• PROMPT: Set down exactly the lines of the records from the top to the line containing "if 0 not in"; include both.

(Collection entries)
=====
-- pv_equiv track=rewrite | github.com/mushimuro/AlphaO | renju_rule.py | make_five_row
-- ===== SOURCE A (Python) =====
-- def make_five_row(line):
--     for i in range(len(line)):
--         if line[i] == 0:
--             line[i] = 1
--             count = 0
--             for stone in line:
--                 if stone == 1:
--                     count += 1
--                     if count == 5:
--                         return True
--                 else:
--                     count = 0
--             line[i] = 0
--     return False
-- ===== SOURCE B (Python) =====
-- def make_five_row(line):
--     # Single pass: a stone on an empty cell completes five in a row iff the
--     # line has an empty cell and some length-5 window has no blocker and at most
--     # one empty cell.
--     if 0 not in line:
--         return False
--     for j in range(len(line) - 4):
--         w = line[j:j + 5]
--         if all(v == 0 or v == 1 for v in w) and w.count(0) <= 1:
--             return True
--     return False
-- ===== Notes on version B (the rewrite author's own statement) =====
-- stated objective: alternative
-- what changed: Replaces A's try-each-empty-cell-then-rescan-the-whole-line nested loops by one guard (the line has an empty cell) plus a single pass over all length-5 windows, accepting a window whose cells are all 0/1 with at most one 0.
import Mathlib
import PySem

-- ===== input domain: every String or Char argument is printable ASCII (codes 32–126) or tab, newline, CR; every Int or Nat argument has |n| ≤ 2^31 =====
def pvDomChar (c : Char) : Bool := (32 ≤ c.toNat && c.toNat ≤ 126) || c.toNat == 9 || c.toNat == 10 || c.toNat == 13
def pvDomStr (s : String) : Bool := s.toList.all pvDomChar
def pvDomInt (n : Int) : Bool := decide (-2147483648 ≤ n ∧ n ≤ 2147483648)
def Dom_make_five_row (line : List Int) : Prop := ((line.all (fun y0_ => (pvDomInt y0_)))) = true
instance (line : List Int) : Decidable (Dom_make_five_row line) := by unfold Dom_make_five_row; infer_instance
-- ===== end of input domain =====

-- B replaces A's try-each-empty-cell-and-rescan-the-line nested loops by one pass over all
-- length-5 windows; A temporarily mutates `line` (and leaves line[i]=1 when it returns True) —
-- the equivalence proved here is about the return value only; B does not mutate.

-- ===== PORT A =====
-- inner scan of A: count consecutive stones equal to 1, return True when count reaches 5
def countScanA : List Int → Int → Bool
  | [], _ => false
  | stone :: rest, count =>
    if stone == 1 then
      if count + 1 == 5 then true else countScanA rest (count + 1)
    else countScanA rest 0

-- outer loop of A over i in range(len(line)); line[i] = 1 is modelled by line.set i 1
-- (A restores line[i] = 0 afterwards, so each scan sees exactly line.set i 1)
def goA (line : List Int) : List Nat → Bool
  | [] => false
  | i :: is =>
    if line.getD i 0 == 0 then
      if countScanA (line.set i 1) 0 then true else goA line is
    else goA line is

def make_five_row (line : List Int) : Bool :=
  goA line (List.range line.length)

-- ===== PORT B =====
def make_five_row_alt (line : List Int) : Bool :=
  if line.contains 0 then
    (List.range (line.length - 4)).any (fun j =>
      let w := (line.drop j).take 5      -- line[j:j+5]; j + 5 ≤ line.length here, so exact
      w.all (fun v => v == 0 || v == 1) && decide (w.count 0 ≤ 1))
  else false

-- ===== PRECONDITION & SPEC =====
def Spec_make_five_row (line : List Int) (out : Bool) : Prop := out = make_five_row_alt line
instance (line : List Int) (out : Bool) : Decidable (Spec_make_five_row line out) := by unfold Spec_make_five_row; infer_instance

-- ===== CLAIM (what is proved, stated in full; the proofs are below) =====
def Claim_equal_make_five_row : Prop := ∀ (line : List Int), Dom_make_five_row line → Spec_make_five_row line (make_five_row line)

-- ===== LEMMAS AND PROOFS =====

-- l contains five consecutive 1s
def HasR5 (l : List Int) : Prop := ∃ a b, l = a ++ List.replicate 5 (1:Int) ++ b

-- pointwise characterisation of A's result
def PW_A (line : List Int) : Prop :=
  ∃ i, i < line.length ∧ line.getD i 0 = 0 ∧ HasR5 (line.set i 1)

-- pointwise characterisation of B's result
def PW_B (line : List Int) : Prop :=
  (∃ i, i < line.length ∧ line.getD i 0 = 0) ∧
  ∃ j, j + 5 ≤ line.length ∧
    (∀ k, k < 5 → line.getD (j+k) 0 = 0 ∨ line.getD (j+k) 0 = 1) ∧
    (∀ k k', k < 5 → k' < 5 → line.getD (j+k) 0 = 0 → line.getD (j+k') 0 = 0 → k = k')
=====
• RESPONSE BELOW:
-- pv_equiv track=rewrite | github.com/mushimuro/AlphaO | renju_rule.py | make_five_row
-- ===== SOURCE A (Python) =====
-- def make_five_row(line):
--     for i in range(len(line)):
--         if line[i] == 0:
--             line[i] = 1
--             count = 0
--             for stone in line:
--                 if stone == 1:
--                     count += 1
--                     if count == 5:
--                         return True
--                 else:
--                     count = 0
--             line[i] = 0
--     return False
-- ===== SOURCE B (Python) =====
-- def make_five_row(line):
--     # Single pass: a stone on an empty cell completes five in a row iff the
--     # line has an empty cell and some length-5 window has no blocker and at most
--     # one empty cell.
--     if 0 not in line:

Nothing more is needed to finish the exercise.